- **Dataset entries**:
-- pv_equiv track=rewrite | github.com/fengyouliang/springboot-leanrning | scripts/generate-book-labs-index.py | order_modules
-- ===== SOURCE A (Python) =====
-- PREFERRED_MODULE_ORDER = [
--     "springboot-basics",
--     "spring-core-beans",
--     "spring-core-aop",
--     "spring-core-aop-weaving",
--     "spring-core-tx",
--     "springboot-web-mvc",
--     "springboot-security",
--     "springboot-data-jpa",
--     "springboot-cache",
--     "springboot-async-scheduling",
--     "spring-core-events",
--     "spring-core-resources",
--     "spring-core-profiles",
--     "spring-core-validation",
--     "springboot-actuator",
--     "springboot-web-client",
--     "springboot-testing",
--     "springboot-business-case",
-- ]
--
-- def order_modules(modules: list[str]) -> list[str]:
--     ordered: list[str] = []
--     for m in PREFERRED_MODULE_ORDER:
--         if m in modules:
--             ordered.append(m)
--     for m in sorted(modules):
--         if m not in ordered:
--             ordered.append(m)
--     return ordered
-- ===== SOURCE B (Python) =====
-- PREFERRED_MODULE_ORDER = [
--     "springboot-basics",
--     "spring-core-beans",
--     "spring-core-aop",
--     "spring-core-aop-weaving",
--     "spring-core-tx",
--     "springboot-web-mvc",
--     "springboot-security",
--     "springboot-data-jpa",
--     "springboot-cache",
--     "springboot-async-scheduling",
--     "spring-core-events",
--     "spring-core-resources",
--     "spring-core-profiles",
--     "spring-core-validation",
--     "springboot-actuator",
--     "springboot-web-client",
--     "springboot-testing",
--     "springboot-business-case",
-- ]
--
-- _RANK = {m: i for i, m in enumerate(PREFERRED_MODULE_ORDER)}
-- _FALLBACK = len(PREFERRED_MODULE_ORDER)
--
-- def order_modules(modules: list[str]) -> list[str]:
--     return sorted(set(modules), key=lambda m: (_RANK.get(m, _FALLBACK), m))
-- ===== Notes on version B (the rewrite author's own statement) =====
-- stated objective: faster
-- what changed: A's two sequential loops (scan the preferred list for present modules, then scan the sorted input appending items not yet in the quadratic 'm not in ordered' list) are replaced by a single key-based sort of the deduplicated input, keyed by (index in PREFERRED_MODULE_ORDER or its length, module name).
import Mathlib
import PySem

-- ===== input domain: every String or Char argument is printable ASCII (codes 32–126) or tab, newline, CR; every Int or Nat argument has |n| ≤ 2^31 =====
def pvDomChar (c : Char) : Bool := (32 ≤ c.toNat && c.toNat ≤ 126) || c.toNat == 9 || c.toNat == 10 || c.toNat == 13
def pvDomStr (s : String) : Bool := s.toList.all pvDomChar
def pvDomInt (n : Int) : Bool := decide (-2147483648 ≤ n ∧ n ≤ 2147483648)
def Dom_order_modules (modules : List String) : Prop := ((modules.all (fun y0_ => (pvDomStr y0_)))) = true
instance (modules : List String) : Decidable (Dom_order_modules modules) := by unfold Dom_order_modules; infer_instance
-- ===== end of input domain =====

-- B replaces A's two sequential loops (preferred scan, then sorted-remainder scan with a linear
-- 'm not in ordered' check) by one key-based sort of the deduplicated input (rank in the preferred
-- list, then name); objective: faster (measured).

def preferredModuleOrder : List String := [
    "springboot-basics",
    "spring-core-beans",
    "spring-core-aop",
    "spring-core-aop-weaving",
    "spring-core-tx",
    "springboot-web-mvc",
    "springboot-security",
    "springboot-data-jpa",
    "springboot-cache",
    "springboot-async-scheduling",
    "spring-core-events",
    "spring-core-resources",
    "spring-core-profiles",
    "spring-core-validation",
    "springboot-actuator",
    "springboot-web-client",
    "springboot-testing",
    "springboot-business-case"]

-- ===== PORT A =====
def order_modules (modules : List String) : List String :=
  let ordered := preferredModuleOrder.foldl
    (fun acc m => if modules.contains m then acc ++ [m] else acc) []
  (PySem.List.sorted modules (fun x => x) false).foldl
    (fun acc m => if acc.contains m then acc else acc ++ [m]) ordered

-- ===== PORT B =====
-- _RANK = {m: i for i, m in enumerate(PREFERRED_MODULE_ORDER)}
def rankDict : PySem.Dict String Int :=
  (PySem.List.enumerate preferredModuleOrder 0).foldl
    (fun d p => d.insert p.2 p.1) PySem.Dict.empty

-- sorted(set(modules), key=lambda m: (_RANK.get(m, _FALLBACK), m))
def order_modules_alt (modules : List String) : List String :=
  PySem.List.sorted2 (PySem.Set.ofList modules)
    (fun m => rankDict.getD m (preferredModuleOrder.length : Int))
    (fun m => m) false

-- ===== PRECONDITION & SPEC =====
def Spec_order_modules (modules : List String) (out : List String) : Prop := out = order_modules_alt modules
instance (modules : List String) (out : List String) : Decidable (Spec_order_modules modules out) := by unfold Spec_order_modules; infer_instance

-- ===== CLAIM (what is proved, stated in full; the proofs are below) =====
def Claim_equal_order_modules : Prop := ∀ (modules : List String), Dom_order_modules modules → Spec_order_modules modules (order_modules modules)

-- ===== LEMMAS AND PROOFS =====

-- abbreviations for the proofs
def pvKey1 (m : String) : Int := rankDict.getD m (preferredModuleOrder.length : Int)
def pvLex (m : String) : Lex (Int × String) := toLex (pvKey1 m, m)

lemma before_eq (a b : String) :
    (decide (pvKey1 a < pvKey1 b) || (!decide (pvKey1 b < pvKey1 a) && decide (a < b)))
      = decide (pvLex a < pvLex b) := by
  simp only [pvLex, Prod.Lex.lt_iff, ofLex_toLex]
  rcases lt_trichotomy (pvKey1 a) (pvKey1 b) with h|h|h
  · simp [h, not_lt_of_gt h]
  · simp [h]
  · simp [h, lt_asymm h, h.ne']

lemma sorted2_eq_sorted_lex (xs : List String) :
    PySem.List.sorted2 xs pvKey1 (fun m => m) false = PySem.List.sorted xs pvLex false := by
  rw [PySem.List.sorted_eq_foldl_insertBy]
  show List.foldl (fun acc x => PySem.List.insertBy _ x acc) [] xs = _
  congr 1
  funext acc x
  congr 1
  funext a b
  exact before_eq a b

lemma ofList_sublist (xs : List String) : List.Sublist (PySem.Set.ofList xs) xs := by
  induction xs with
  | nil => simp [PySem.Set.ofList]
  | cons x xs ih =>
    rw [PySem.Set.ofList_cons]
    exact (List.filter_sublist.trans ih).cons₂ x

-- facts about the concrete rank dictionary
lemma keys_rankDict : rankDict.keys = preferredModuleOrder := by decide

lemma key1_lt_pref : ∀ a ∈ preferredModuleOrder, pvKey1 a < (preferredModuleOrder.length : Int) := by
  decide

lemma key1_of_not_mem {a : String} (h : a ∉ preferredModuleOrder) :
    pvKey1 a = (preferredModuleOrder.length : Int) := by
  apply PySem.Dict.getD_of_not_contains
  rw [← Bool.not_eq_true, PySem.Dict.contains_iff_mem_keys, keys_rankDict]
  exact h

lemma pairwise_key1_pref :
    preferredModuleOrder.Pairwise (fun a b => pvKey1 a < pvKey1 b) := by decide

lemma order_modules_eq_alt (modules : List String) : order_modules modules = order_modules_alt modules := by
  -- characterize A's output
  have hA : order_modules modules =
      PySem.Set.update
        (List.filter (fun m => modules.contains m) preferredModuleOrder)
        (PySem.List.sorted modules (fun x => x) false) := by
    unfold order_modules
    rw [PySem.List.foldl_append_if (fun m => modules.contains m) (fun m => m),
        List.nil_append, List.map_id']
    rfl
  set part1 := List.filter (fun m => modules.contains m) preferredModuleOrder with hpart1
  set sm := PySem.List.sorted modules (fun x => x) false with hsm
  rw [hA, PySem.Set.update_eq_append_filter]
  set part2 := List.filter (fun y => !PySem.Set.contains part1 y) (PySem.Set.ofList sm) with hpart2
  -- B's output as a lex sort
  unfold order_modules_alt
  rw [show (fun m => rankDict.getD m (preferredModuleOrder.length : Int)) = pvKey1 from rfl,
      sorted2_eq_sorted_lex]
  -- memberships
  have hmem1 : ∀ {a}, a ∈ part1 → a ∈ preferredModuleOrder ∧ a ∈ modules := by
    intro a ha
    rw [hpart1, List.mem_filter] at ha
    exact ⟨ha.1, by simpa using ha.2⟩
  have hmem2 : ∀ {a}, a ∈ part2 → a ∈ modules ∧ a ∉ part1 := by
    intro a ha
    rw [hpart2, List.mem_filter] at ha
    refine ⟨?_, by simpa using ha.2⟩
    have := (PySem.Set.mem_ofList sm a).mp ha.1
    rw [hsm, PySem.List.mem_sorted] at this
    exact this
  have hnp2 : ∀ {a}, a ∈ part2 → a ∉ preferredModuleOrder := by
    intro a ha hp
    exact (hmem2 ha).2 (by
      rw [hpart1, List.mem_filter]
      exact ⟨hp, by simpa using (hmem2 ha).1⟩)
  -- nodup
  have hnd1 : part1.Nodup := List.Nodup.filter _ (by decide)
  have hnd2 : part2.Nodup := List.Nodup.filter _ (PySem.Set.nodup_ofList sm)
  have hnd : (part1 ++ part2).Nodup := by
    rw [List.nodup_append]
    refine ⟨hnd1, hnd2, ?_⟩
    intro a ha b hb heq
    exact (hmem2 hb).2 (heq ▸ ha)
  -- permutation
  refine (PySem.List.sorted_eq_of_perm_of_pairwise_lt _ _ _ ?_ ?_).symm
  · rw [List.perm_ext_iff_of_nodup hnd (PySem.Set.nodup_ofList modules)]
    intro a
    rw [List.mem_append, PySem.Set.mem_ofList]
    constructor
    · rintro (h | h)
      · exact (hmem1 h).2
      · exact (hmem2 h).1
    · intro h
      by_cases hp : a ∈ part1
      · exact Or.inl hp
      · refine Or.inr ?_
        rw [hpart2, List.mem_filter]
        refine ⟨?_, by simpa using hp⟩
        rw [PySem.Set.mem_ofList, hsm, PySem.List.mem_sorted]
        exact h
  -- pairwise lex-increasing
  · rw [List.pairwise_append]
    refine ⟨?_, ?_, ?_⟩
    · -- within part1: ranks strictly increase
      have := (pairwise_key1_pref).sublist
        (List.filter_sublist (p := fun m => modules.contains m))
      exact this.imp (fun h => by
        simp only [Prod.Lex.lt_iff, pvLex, ofLex_toLex]; exact Or.inl h)
    · -- within part2: names strictly increase, ranks equal
      have hle : part2.Pairwise (fun a b => a ≤ b) := by
        have h1 : sm.Pairwise (fun a b => a ≤ b) := by
          rw [hsm]; exact PySem.List.sorted_pairwise modules (fun x => x)
        exact h1.sublist (List.filter_sublist.trans (ofList_sublist sm))
      have hne : part2.Pairwise (fun a b => a ≠ b) := hnd2
      refine (hle.and hne).imp_of_mem ?_
      intro a b ha hb h
      simp only [Prod.Lex.lt_iff, pvLex, ofLex_toLex]
      refine Or.inr ⟨?_, lt_of_le_of_ne h.1 h.2⟩
      rw [key1_of_not_mem (hnp2 ha), key1_of_not_mem (hnp2 hb)]
    · -- across: part1 ranks < length = part2 ranks
      intro a ha b hb
      simp only [Prod.Lex.lt_iff, pvLex, ofLex_toLex]
      refine Or.inl ?_
      rw [key1_of_not_mem (hnp2 hb)]
      exact key1_lt_pref a (hmem1 ha).1

-- ===== VERDICT (by name: the statement is the Claim_ definition above) =====
theorem order_modules_spec : Claim_equal_order_modules := by
  intro modules _
  exact order_modules_eq_alt modules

- **WHAT TO WORK ON**:
Look through the data above and report every line in which "output" appears.

- **RESPONSE AREA**:
  -- characterize A's output
  -- B's output as a lex sort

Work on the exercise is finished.